REU Student Involvement. Students will select piezoelectric film sensors according to ergonomic, economic and engineering criteria. They will determine the optimal distribution of sensors on the insole and prepare interfacing circuitry. Simultaneously, students will read material and receive instruction on neural networks and computer-aided tools that facilitate network training. Training and validation data collection will be carried out using an instrumented treadmill available in the Parker-Hannifin Human Motion and Control Lab at CSU. Network design and training will then be conducted. Principal component analysis for sensor re-selection, embedded design and wireless data transmission are possible extensions to the project, to be carried out in subsequent summers.

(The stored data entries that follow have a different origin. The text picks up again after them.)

-- pv_equiv track=rewrite | github.com/ralphatobe/cicada-3301 | utils.py | variant_joiner
-- ===== SOURCE A (Python) =====
-- import copy
--
-- def variant_joiner(chars):
--   # generate word variants using - separated options
--   # returns a list of strings
--   word_variants = [[]]
--   for char in chars:
--     if '-' in char:
--       new_variants = copy.deepcopy(word_variants)
--       char_1, char_2 = char.split('-')
--       for word_variant in word_variants:
--         word_variant.append(char_1)
--       for word_variant in new_variants:
--         word_variant.append(char_2)
--       word_variants.extend(new_variants)
--     else:
--       for word_variant in word_variants:
--         word_variant.append(char)
--   for word_variant in word_variants:
--     yield ''.join(word_variant)
-- ===== SOURCE B (Python) =====
-- import itertools
--
-- def variant_joiner(chars):
--   # generate word variants using - separated options
--   # build one options list, then take a cartesian product over it
--   options = []
--   for char in chars:
--     if '-' in char:
--       char_1, char_2 = char.split('-')
--       options.append([char_1, char_2])
--     else:
--       options.append([char])
--   for combo in itertools.product(*reversed(options)):
--     yield ''.join(reversed(combo))
-- ===== Notes on version B (the rewrite author's own statement) =====
-- stated objective: idiomatic
-- what changed: B replaces A's incremental deepcopy-and-extend growth of partial variant lists by first collecting a per-character options list and then emitting one cartesian product (itertools.product over the reversed options, joining each reversed combo), preserving A's little-endian output order.
import Mathlib
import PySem

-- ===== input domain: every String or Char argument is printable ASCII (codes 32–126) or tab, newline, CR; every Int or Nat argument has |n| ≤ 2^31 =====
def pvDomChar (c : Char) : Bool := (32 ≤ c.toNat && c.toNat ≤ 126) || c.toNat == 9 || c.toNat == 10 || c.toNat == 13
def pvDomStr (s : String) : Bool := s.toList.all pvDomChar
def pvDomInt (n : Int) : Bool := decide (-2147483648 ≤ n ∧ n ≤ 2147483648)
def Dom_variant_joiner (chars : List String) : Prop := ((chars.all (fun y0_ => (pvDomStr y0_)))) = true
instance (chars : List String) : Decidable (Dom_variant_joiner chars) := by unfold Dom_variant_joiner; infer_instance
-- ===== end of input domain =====

-- B builds a per-character options list once and emits a single cartesian product (reversed, to keep
-- A's little-endian order) instead of A's deepcopy-and-extend growth of partial variant lists. Both
-- programs are generators; equivalence is about the yielded sequence, read as a list.

-- ===== PORT A =====
-- the '| _' arm totalizes the two-target unpacking 'char_1, char_2 = char.split('-')',
-- which raises ValueError in Python; Pre_ excludes those inputs
def variant_joiner (chars : List String) : List String :=
  let word_variants :=
    chars.foldl (fun word_variants char =>
      if PySem.Str.isIn "-" char then
        let new_variants := word_variants
        match PySem.Str.split? char "-" with
        | some [char_1, char_2] =>
            (word_variants.map (fun wv => wv ++ [char_1])) ++
              (new_variants.map (fun wv => wv ++ [char_2]))
        | _ => []
      else
        word_variants.map (fun wv => wv ++ [char])) [[]]
  word_variants.map (fun wv => PySem.Str.join "" wv)

-- ===== PORT B =====
-- itertools.product(*opts), big-endian (last option varies fastest)
def pvProduct (opts : List (List String)) : List (List String) :=
  match opts with
  | [] => [[]]
  | o :: rest => o.flatMap (fun v => (pvProduct rest).map (fun c => v :: c))

def variant_joiner_alt (chars : List String) : List String :=
  let options :=
    chars.foldl (fun options char =>
      if PySem.Str.isIn "-" char then
        -- 'char_1, char_2 = char.split('-'); options.append([char_1, char_2])': the split
        -- result IS the appended pair; a length other than 2 is the ValueError of the
        -- two-target unpacking, totalized as [] and excluded by Pre_ ("-" is nonempty, so
        -- split? is never none)
        let ps := (PySem.Str.split? char "-").getD []
        if ps.length == 2 then options ++ [ps] else []
      else
        options ++ [[char]]) []
  (pvProduct options.reverse).map (fun combo => PySem.Str.join "" combo.reverse)

-- ===== PRECONDITION & SPEC =====
-- Pre_ excludes inputs containing a string with two or more '-' characters: there
-- 'char_1, char_2 = char.split('-')' raises ValueError in A (and in B alike).
def Pre_variant_joiner (chars : List String) : Prop :=
  ∀ c ∈ chars, c.toList.count '-' ≤ 1
instance (chars : List String) : Decidable (Pre_variant_joiner chars) := by
  unfold Pre_variant_joiner; infer_instance

def pvWitness_variant_joiner : List String := ["a-b", "c", "d-e"]

def Spec_variant_joiner (chars : List String) (out : List String) : Prop := out = variant_joiner_alt chars
instance (chars : List String) (out : List String) : Decidable (Spec_variant_joiner chars out) := by unfold Spec_variant_joiner; infer_instance

-- ===== CLAIM (what is proved, stated in full; the proofs are below) =====
def Claim_equal_variant_joiner : Prop := ∀ (chars : List String), Dom_variant_joiner chars → Pre_variant_joiner chars → Spec_variant_joiner chars (variant_joiner chars)

-- ===== LEMMAS AND PROOFS =====

-- splitOn with the singleton separator "-" cuts a string into (count of '-') + 1 pieces
theorem splitOn_go_dash_length (l : List Char) :
    ∀ fuel, l.length ≤ fuel → ∀ cur acc,
      (PySem.Chars.splitOn.go ['-'] fuel l cur acc).length = acc.length + 1 + l.count '-' := by
  induction l with
  | nil =>
      intro fuel _ cur acc
      cases fuel <;> simp [PySem.Chars.splitOn.go]
  | cons c rest ih =>
      intro fuel hf cur acc
      cases fuel with
      | zero => simp at hf
      | succ f =>
        by_cases hc : c = '-'
        · subst hc
          have hpref : List.isPrefixOf ['-'] ('-' :: rest) = true := by
            simp [List.isPrefixOf]
          simp only [PySem.Chars.splitOn.go, hpref, if_true, List.length_cons,
            List.length_nil, List.drop_succ_cons, List.drop_zero]
          rw [ih f (by simpa using hf)]
          simp
          omega
        · have hpref : List.isPrefixOf ['-'] (c :: rest) = false := by
            simp [List.isPrefixOf]
            exact fun h => hc h.symm
          simp only [PySem.Chars.splitOn.go, hpref, Bool.false_eq_true, if_false]
          rw [ih f (by simpa using hf)]
          simp [hc]

theorem splitOn_dash_pair (s : String) (hcount : s.toList.count '-' ≤ 1)
    (hin : PySem.Str.isIn "-" s = true) :
    ∃ a b, PySem.Str.split? s "-" = some [a, b] := by
  have hmem : '-' ∈ s.toList := by
    obtain ⟨pre, suf, h⟩ := (PySem.Str.isIn_iff_infix "-" s).mp hin
    have hx : ('-' : Char) ∈ "-".toList := by decide
    rw [← h]
    simp only [List.mem_append]
    tauto
  have h1 : 1 ≤ s.toList.count '-' := List.one_le_count_iff.mpr hmem
  have hc : s.toList.count '-' = 1 := le_antisymm hcount h1
  have hlen : (PySem.Chars.splitOn s.toList ['-']).length = 2 := by
    unfold PySem.Chars.splitOn
    rw [splitOn_go_dash_length s.toList (s.toList.length + 1) (by omega) [] []]
    simp [hc]
  have heq : PySem.Str.split? s "-" = some ((PySem.Chars.splitOn s.toList ['-']).map String.ofList) := by
    simp [PySem.Str.split?, PySem.Chars.split?]
  rw [heq]
  rcases hsp : PySem.Chars.splitOn s.toList ['-'] with _ | ⟨a, _ | ⟨b, _ | _⟩⟩ <;>
    simp [hsp] at hlen ⊢

-- A's in-place growth step applied to the reversed product of the options so far
-- equals the reversed product of the extended options.
theorem product_append_single (opts : List (List String)) (o : List String) :
    (pvProduct (opts ++ [o]).reverse).map List.reverse
      = o.flatMap (fun v => ((pvProduct opts.reverse).map List.reverse).map (fun wv => wv ++ [v])) := by
  rw [List.reverse_append]
  simp only [List.reverse_cons, List.reverse_nil, List.nil_append, List.singleton_append]
  show (List.flatMap _ o).map List.reverse = _
  rw [List.map_flatMap]
  congr 1
  funext v
  simp [List.map_map, Function.comp_def]

theorem main_fold (chars : List String) (h : ∀ c ∈ chars, c.toList.count '-' ≤ 1) :
    ∀ opts : List (List String),
      chars.foldl (fun word_variants char =>
        if PySem.Str.isIn "-" char then
          match PySem.Str.split? char "-" with
          | some [char_1, char_2] =>
              (word_variants.map (fun wv => wv ++ [char_1])) ++
                (word_variants.map (fun wv => wv ++ [char_2]))
          | _ => []
        else
          word_variants.map (fun wv => wv ++ [char])) ((pvProduct opts.reverse).map List.reverse)
      = (pvProduct (chars.foldl (fun options char =>
          if PySem.Str.isIn "-" char then
            let ps := (PySem.Str.split? char "-").getD []
            if ps.length == 2 then options ++ [ps] else []
          else
            options ++ [[char]]) opts).reverse).map List.reverse := by
  induction chars with
  | nil => intro opts; rfl
  | cons c cs ih =>
      intro opts
      simp only [List.foldl_cons]
      by_cases hin : PySem.Str.isIn "-" c = true
      · obtain ⟨a, b, hsp⟩ := splitOn_dash_pair c (h c (by simp)) hin
        rw [hin, hsp]
        simp only [if_true]
        have hstep := product_append_single opts [a, b]
        simp only [List.flatMap_cons, List.flatMap_nil, List.append_nil] at hstep
        rw [← hstep]
        exact ih (fun x hx => h x (by simp [hx]))  (opts ++ [[a, b]])
      · simp only [hin, Bool.false_eq_true, if_false]
        have hstep := product_append_single opts [c]
        simp only [List.flatMap_cons, List.flatMap_nil, List.append_nil] at hstep
        rw [← hstep]
        exact ih (fun x hx => h x (by simp [hx])) (opts ++ [[c]])

-- ===== VERDICT (by name: the statement is the Claim_ definition above) =====
theorem variant_joiner_spec : Claim_equal_variant_joiner := by
  intro chars _ hpre
  unfold Spec_variant_joiner variant_joiner variant_joiner_alt
  have h := main_fold chars hpre []
  simp only [List.reverse_nil] at h
  have hinit : (pvProduct ([] : List (List String))).map List.reverse = [[]] := rfl
  rw [hinit] at h
  rw [h, List.map_map]
  congr 1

Health Care and Patient Experience. The REU student(s) will attend amputee clinics at the Cleveland VA. These clinics, currently held every month at the VA, involve training activities and interactions between prosthetists and amputees. These clinics will provide the student with an appreciation of the importance of user intent, and an appreciation of the prosthesis usability issues that are faced by amputees. The student will be expected to reflect on their experiences at the amputee clinics in a structured way, including thinking about how prosthesis user concerns should inform their user intent research.

 

Identification of feedback control in human movement

Faculty Mentor Ton van den Bogert

Ton projecttreadmill gait analysis

Summary. One of our research goals is to develop methods for identification and quantification of feedback control in human movement. This is motivated by the need to incorporate human-like control in powered prostheses and exoskeletons, but this also has potential clinical applications such as the diagnosis of neural deficits due to aging or disease.

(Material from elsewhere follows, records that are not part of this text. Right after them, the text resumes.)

-- pv_equiv track=rewrite | github.com/ksu-hmi/DriveGuard360 | drowsiness_check.py | check_drowsiness
-- ===== SOURCE A (Python) =====
-- def check_drowsiness(blinks):
--     count = 0
--     for state in blinks:
--         if state == "closed":
--             count += 1
--             if count >= 3:
--                 return True
--         else:
--             count = 0
--     return False
-- ===== SOURCE B (Python) =====
-- def check_drowsiness(blinks):
--     # slide a window of three consecutive states over the list
--     for a, b, c in zip(blinks, blinks[1:], blinks[2:]):
--         if a == b == c == "closed":
--             return True
--     return False
-- ===== Notes on version B (the rewrite author's own statement) =====
-- stated objective: idiomatic
-- what changed: Replaces the running counter with a zip-based sliding window of three consecutive states, returning True if any window is all 'closed'.
import Mathlib
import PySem

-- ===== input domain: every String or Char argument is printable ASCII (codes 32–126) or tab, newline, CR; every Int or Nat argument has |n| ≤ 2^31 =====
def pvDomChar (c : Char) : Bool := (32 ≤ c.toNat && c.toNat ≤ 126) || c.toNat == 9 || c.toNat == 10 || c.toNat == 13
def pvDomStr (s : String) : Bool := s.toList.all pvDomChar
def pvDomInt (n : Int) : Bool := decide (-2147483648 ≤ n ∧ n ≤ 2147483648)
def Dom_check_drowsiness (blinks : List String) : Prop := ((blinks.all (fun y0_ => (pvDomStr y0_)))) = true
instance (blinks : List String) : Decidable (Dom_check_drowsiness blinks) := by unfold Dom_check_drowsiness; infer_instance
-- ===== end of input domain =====

-- B replaces A's running counter with a zip-based sliding window of three consecutive states (idiomatic decomposition).


-- ===== PORT A =====
-- A's loop with its early return and the running counter, as structural recursion over the list
def pvLoopA : Int → List String → Bool
  | _, [] => false
  | count, state :: rest =>
    if state == "closed" then
      if count + 1 ≥ 3 then true else pvLoopA (count + 1) rest
    else pvLoopA 0 rest

def check_drowsiness (blinks : List String) : Bool := pvLoopA 0 blinks

-- ===== PORT B =====
-- Source B: for a, b, c in zip(blinks, blinks[1:], blinks[2:]): if a == b == c == "closed": return True
def check_drowsiness_alt (blinks : List String) : Bool :=
  ((blinks.zip (blinks.drop 1)).zip (blinks.drop 2)).any
    (fun p => p.1.1 == p.1.2 && p.1.2 == p.2 && p.2 == "closed")

-- ===== PRECONDITION & SPEC =====
def Spec_check_drowsiness (blinks : List String) (out : Bool) : Prop := out = check_drowsiness_alt blinks
instance (blinks : List String) (out : Bool) : Decidable (Spec_check_drowsiness blinks out) := by unfold Spec_check_drowsiness; infer_instance

-- ===== CLAIM (what is proved, stated in full; the proofs are below) =====
def Claim_equal_check_drowsiness : Prop := ∀ (blinks : List String), Dom_check_drowsiness blinks → Spec_check_drowsiness blinks (check_drowsiness blinks)

-- ===== LEMMAS AND PROOFS =====

-- reference form: any window of three consecutive closed states, by structural recursion
def pvTriple : List String → Bool
  | a :: b :: c :: rest =>
    (a == "closed" && b == "closed" && c == "closed") || pvTriple (b :: c :: rest)
  | _ => false

-- first element closed / first two elements closed
def pvH1 : List String → Bool
  | a :: _ => a == "closed"
  | [] => false

def pvH2 : List String → Bool
  | a :: b :: _ => a == "closed" && b == "closed"
  | _ => false

theorem pvH2_le_pvH1 (l : List String) : pvH2 l = true → pvH1 l = true := by
  cases l with
  | nil => simp [pvH2]
  | cons a t =>
    cases t with
    | nil => simp [pvH2]
    | cons b t' => simp [pvH2, pvH1]; intro h _; exact h

theorem pvTriple_cons (a : String) (l : List String) :
    pvTriple (a :: l) = ((a == "closed" && pvH2 l) || pvTriple l) := by
  cases l with
  | nil => simp [pvTriple, pvH2]
  | cons b t =>
    cases t with
    | nil => simp [pvTriple, pvH2]
    | cons c t' => simp [pvTriple, pvH2, Bool.and_assoc]

theorem pvH1_cons (a : String) (t : List String) : pvH1 (a :: t) = (a == "closed") := by
  simp [pvH1]

theorem pvH2_cons (a : String) (t : List String) : pvH2 (a :: t) = (a == "closed" && pvH1 t) := by
  cases t <;> simp [pvH2, pvH1]

theorem pvLoopA_eq (l : List String) :
    pvLoopA 0 l = pvTriple l ∧
    pvLoopA 1 l = (pvH2 l || pvTriple l) ∧
    pvLoopA 2 l = (pvH1 l || pvTriple l) := by
  induction l with
  | nil => simp [pvLoopA, pvTriple, pvH1, pvH2]
  | cons a t ih =>
    obtain ⟨ih0, ih1, ih2⟩ := ih
    by_cases ha : a = "closed"
    · subst ha
      refine ⟨?_, ?_, ?_⟩
      · rw [show pvLoopA 0 ("closed" :: t) = pvLoopA 1 t from by simp [pvLoopA],
            ih1, pvTriple_cons]
        simp
      · rw [show pvLoopA 1 ("closed" :: t) = pvLoopA 2 t from by simp [pvLoopA],
            ih2, pvTriple_cons, pvH2_cons]
        cases h2 : pvH2 t
        · simp
        · have h1 := pvH2_le_pvH1 t h2
          simp [h1]
      · rw [show pvLoopA 2 ("closed" :: t) = true from by simp [pvLoopA],
            pvH1_cons]
        simp
    · have ha' : (a == "closed") = false := by simp [ha]
      have hl : ∀ c : Int, pvLoopA c (a :: t) = pvLoopA 0 t := by
        intro c; simp [pvLoopA, ha]
      refine ⟨?_, ?_, ?_⟩ <;>
        rw [hl, ih0, pvTriple_cons] <;>
        simp [pvH1_cons, pvH2_cons, ha']

theorem chain_eq (a b c : String) :
    (a == b && (b == c && c == "closed")) = (a == "closed" && (b == "closed" && c == "closed")) := by
  rw [Bool.eq_iff_iff]
  simp only [Bool.and_eq_true, beq_iff_eq]
  constructor
  · rintro ⟨h1, h2, h3⟩
    exact ⟨h1.trans (h2.trans h3), h2.trans h3, h3⟩
  · rintro ⟨h1, h2, h3⟩
    exact ⟨h1.trans h2.symm, h2.trans h3.symm, h3⟩

theorem alt_cons (a b c : String) (t : List String) :
    check_drowsiness_alt (a :: b :: c :: t) =
      ((a == b && b == c && c == "closed") || check_drowsiness_alt (b :: c :: t)) := by
  simp [check_drowsiness_alt, Bool.and_assoc]

theorem alt_eq_triple (l : List String) : check_drowsiness_alt l = pvTriple l := by
  induction l with
  | nil => simp [check_drowsiness_alt, pvTriple]
  | cons a t ih =>
    cases t with
    | nil => simp [check_drowsiness_alt, pvTriple]
    | cons b t' =>
      cases t' with
      | nil => simp [check_drowsiness_alt, pvTriple]
      | cons c t'' =>
        rw [alt_cons, ih]
        simp only [pvTriple, Bool.and_assoc, chain_eq]

-- ===== VERDICT (by name: the statement is the Claim_ definition above) =====
theorem check_drowsiness_spec : Claim_equal_check_drowsiness := by
  intro blinks _
  unfold Spec_check_drowsiness check_drowsiness
  rw [alt_eq_triple, (pvLoopA_eq blinks).1]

REU Student Involvement. The goal of this student project will be to quantify reflex gains during walking. This will make use of a computer-controlled treadmill which can produce mechanical perturbations in various directions. The human response will be measured by electromyography (EMG). The student will program the system to apply one of several perturbations multiple times at the same time in the gait cycle. This will be done during a protocol of several minutes, randomly picking from a set of perturbations, so that the perturbations remain unexpected. The analysis will include signal processing to determine the EMG envelope, subtracting the baseline to highlight the reflex responses, and mapping the responses as a function of the gait cycle. This will be done in normal healthy participants. If successful, this will be extended to determine the effect of aging.

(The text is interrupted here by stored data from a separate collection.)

-- pv_equiv track=rewrite | github.com/daoluzixin/tianchi-freight-agent | demo/calc_monthly_income.py | _iter_day_segments
-- ===== SOURCE A (Python) =====
-- def _iter_day_segments(start_min: int, end_min: int) -> list[tuple[int, int]]:
--     out: list[tuple[int, int]] = []
--     if end_min <= start_min:
--         return out
--     cur = start_min
--     while cur < end_min:
--         day_idx = cur // 1440
--         day_end = (day_idx + 1) * 1440
--         seg_end = min(day_end, end_min)
--         out.append((day_idx, seg_end - cur))
--         cur = seg_end
--     return out
-- ===== SOURCE B (Python) =====
-- def _iter_day_segments(start_min: int, end_min: int) -> list[tuple[int, int]]:
--     if end_min <= start_min:
--         return []
--     first = start_min // 1440
--     last = (end_min - 1) // 1440
--     if first == last:
--         return [(first, end_min - start_min)]
--     out = [(first, (first + 1) * 1440 - start_min)]
--     out.extend((d, 1440) for d in range(first + 1, last))
--     out.append((last, end_min - last * 1440))
--     return out
-- ===== Notes on version B (the rewrite author's own statement) =====
-- stated objective: alternative
-- what changed: Replaces the uniform cursor walk (one floor-division per emitted day) with an explicit first/middle/last decomposition: the day indices are computed once up front and the full middle days are emitted directly as (d, 1440) over a range.
import Mathlib
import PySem

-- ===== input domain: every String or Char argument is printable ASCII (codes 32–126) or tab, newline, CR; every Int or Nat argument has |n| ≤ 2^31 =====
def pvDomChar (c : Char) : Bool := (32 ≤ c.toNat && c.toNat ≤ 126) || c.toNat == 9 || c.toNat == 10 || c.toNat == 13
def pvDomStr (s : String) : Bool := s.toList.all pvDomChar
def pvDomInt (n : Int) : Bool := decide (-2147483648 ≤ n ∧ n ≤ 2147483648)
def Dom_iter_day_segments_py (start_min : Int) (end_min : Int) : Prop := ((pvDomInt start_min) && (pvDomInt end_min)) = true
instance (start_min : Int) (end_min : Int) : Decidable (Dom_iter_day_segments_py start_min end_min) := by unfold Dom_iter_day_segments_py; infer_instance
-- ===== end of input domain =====

-- B replaces A's uniform cursor walk with an explicit first/middle/last day decomposition (alternative decomposition, same cost).


-- ===== PORT A =====
-- A's while loop: cursor cur walks forward one day-chunk per iteration, accumulating `out`.
def iterDaySegLoopA (cur end_min : Int) (out : List (Int × Int)) : List (Int × Int) :=
  if _h : cur < end_min then
    let day_idx := PySem.Int.floordiv cur 1440
    let day_end := (day_idx + 1) * 1440
    let seg_end := min day_end end_min
    iterDaySegLoopA seg_end end_min (out ++ [(day_idx, seg_end - cur)])
  else out
termination_by (end_min - cur).toNat
decreasing_by
  have h1 : PySem.Int.floordiv cur 1440 = cur / 1440 :=
    PySem.Int.floordiv_eq_ediv_of_pos (by norm_num)
  simp only [h1]
  omega

def iter_day_segments_py (start_min : Int) (end_min : Int) : List (Int × Int) :=
  if end_min ≤ start_min then []
  else iterDaySegLoopA start_min end_min []

-- ===== PORT B =====
def iter_day_segments_py_alt (start_min : Int) (end_min : Int) : List (Int × Int) :=
  if end_min ≤ start_min then []
  else
    let first := PySem.Int.floordiv start_min 1440
    let last := PySem.Int.floordiv (end_min - 1) 1440
    if first = last then [(first, end_min - start_min)]
    else
      ((first, (first + 1) * 1440 - start_min) ::
        (PySem.List.pyRange (first + 1) last 1).map (fun d => (d, (1440 : Int))))
      ++ [(last, end_min - last * 1440)]

-- ===== PRECONDITION & SPEC =====
def Spec_iter_day_segments_py (start_min : Int) (end_min : Int) (out : List (Int × Int)) : Prop := out = iter_day_segments_py_alt start_min end_min
instance (start_min : Int) (end_min : Int) (out : List (Int × Int)) : Decidable (Spec_iter_day_segments_py start_min end_min out) := by unfold Spec_iter_day_segments_py; infer_instance

-- ===== CLAIM (what is proved, stated in full; the proofs are below) =====
def Claim_equal_iter_day_segments_py : Prop := ∀ (start_min : Int) (end_min : Int), Dom_iter_day_segments_py start_min end_min → Spec_iter_day_segments_py start_min end_min (iter_day_segments_py start_min end_min)

-- ===== LEMMAS AND PROOFS =====

-- B's nonempty-interval body, as a standalone function of the cursor position.
def altCore (cur end_min : Int) : List (Int × Int) :=
  let first := PySem.Int.floordiv cur 1440
  let last := PySem.Int.floordiv (end_min - 1) 1440
  if first = last then [(first, end_min - cur)]
  else
    ((first, (first + 1) * 1440 - cur) ::
      (PySem.List.pyRange (first + 1) last 1).map (fun d => (d, (1440 : Int))))
    ++ [(last, end_min - last * 1440)]

theorem fd1440 (a : Int) : PySem.Int.floordiv a 1440 = a / 1440 :=
  PySem.Int.floordiv_eq_ediv_of_pos (by norm_num)

theorem loopA_append_fuel (n : Nat) (cur e : Int) (out : List (Int × Int))
    (hn : (e - cur).toNat ≤ n) :
    iterDaySegLoopA cur e out = out ++ iterDaySegLoopA cur e [] := by
  induction n generalizing cur out with
  | zero =>
      rw [iterDaySegLoopA, dif_neg (by omega), iterDaySegLoopA, dif_neg (by omega)]
      simp
  | succ n ih =>
      by_cases h : cur < e
      · have hm : (e - min ((PySem.Int.floordiv cur 1440 + 1) * 1440) e).toNat ≤ n := by
          rw [fd1440]; omega
        conv_lhs => rw [iterDaySegLoopA]
        conv_rhs => rw [iterDaySegLoopA]
        simp only [dif_pos h]
        rw [ih _ _ hm, ih _ ([] ++ _) hm]
        simp
      · rw [iterDaySegLoopA, dif_neg h, iterDaySegLoopA, dif_neg h]; simp

theorem loopA_append (cur e : Int) (out : List (Int × Int)) :
    iterDaySegLoopA cur e out = out ++ iterDaySegLoopA cur e [] :=
  loopA_append_fuel (e - cur).toNat cur e out (le_refl _)

theorem loopA_eq_altCore (n : Nat) (cur e : Int) (hn : (e - cur).toNat ≤ n)
    (h : cur < e) : iterDaySegLoopA cur e [] = altCore cur e := by
  induction n generalizing cur with
  | zero => omega
  | succ n ih =>
    have hf := fd1440 cur
    have hl := fd1440 (e - 1)
    rw [iterDaySegLoopA, dif_pos h, loopA_append]
    simp only [hf]
    unfold altCore
    simp only [hf, hl]
    by_cases hfl : cur / 1440 = (e - 1) / 1440
    · -- single day: seg_end = e, loop terminates next round
      have hmin : min ((cur / 1440 + 1) * 1440) e = e := by omega
      rw [hmin, if_pos hfl, iterDaySegLoopA, dif_neg (by omega)]
      simp
    · -- first < last: seg_end = day_end, recurse from the next day boundary
      have hlt : cur / 1440 < (e - 1) / 1440 := by omega
      have hmin : min ((cur / 1440 + 1) * 1440) e = (cur / 1440 + 1) * 1440 := by omega
      rw [hmin, if_neg hfl]
      have hde : (cur / 1440 + 1) * 1440 < e := by omega
      have hrec : iterDaySegLoopA ((cur / 1440 + 1) * 1440) e [] =
          altCore ((cur / 1440 + 1) * 1440) e := ih _ (by omega) hde
      rw [hrec]
      unfold altCore
      have hfd : (cur / 1440 + 1) * 1440 / 1440 = cur / 1440 + 1 :=
        Int.mul_ediv_cancel _ (by norm_num)
      simp only [fd1440, hl, hfd]
      by_cases h2 : cur / 1440 + 1 = (e - 1) / 1440
      · rw [if_pos h2, PySem.List.pyRange_one_eq_nil (by omega)]
        simp only [List.map_nil, List.nil_append, List.cons_append]
        refine List.cons_eq_cons.mpr ⟨rfl, ?_⟩
        rw [← h2]
      · rw [if_neg h2,
          PySem.List.pyRange_one_cons (show cur / 1440 + 1 < (e - 1) / 1440 by omega)]
        simp only [List.map_cons, List.cons_append]
        refine List.cons_eq_cons.mpr ⟨rfl, List.cons_eq_cons.mpr ⟨?_, rfl⟩⟩
        refine Prod.ext rfl ?_
        simp only []
        ring

-- ===== VERDICT (by name: the statement is the Claim_ definition above) =====
theorem iter_day_segments_py_spec : Claim_equal_iter_day_segments_py := by
  intro s e _
  unfold Spec_iter_day_segments_py iter_day_segments_py iter_day_segments_py_alt
  by_cases h : e ≤ s
  · rw [if_pos h, if_pos h]
  · rw [if_neg h, if_neg h]
    rw [loopA_eq_altCore (e - s).toNat s e (le_refl _) (by omega)]
    unfold altCore
    rfl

Health Care and Patient Experience. The REU student(s) will attend amputee clinics at the Cleveland VA. These clinics, currently held every month at the VA, involve training activities and interactions between prosthetists and amputees. These clinics will provide the student with an appreciation of the importance of user intent, and an appreciation of the prosthesis usability issues that are faced by amputees. The student will be expected to reflect on their experiences at the amputee clinics in a structured way, including thinking about how prosthesis user concerns should inform their user intent research.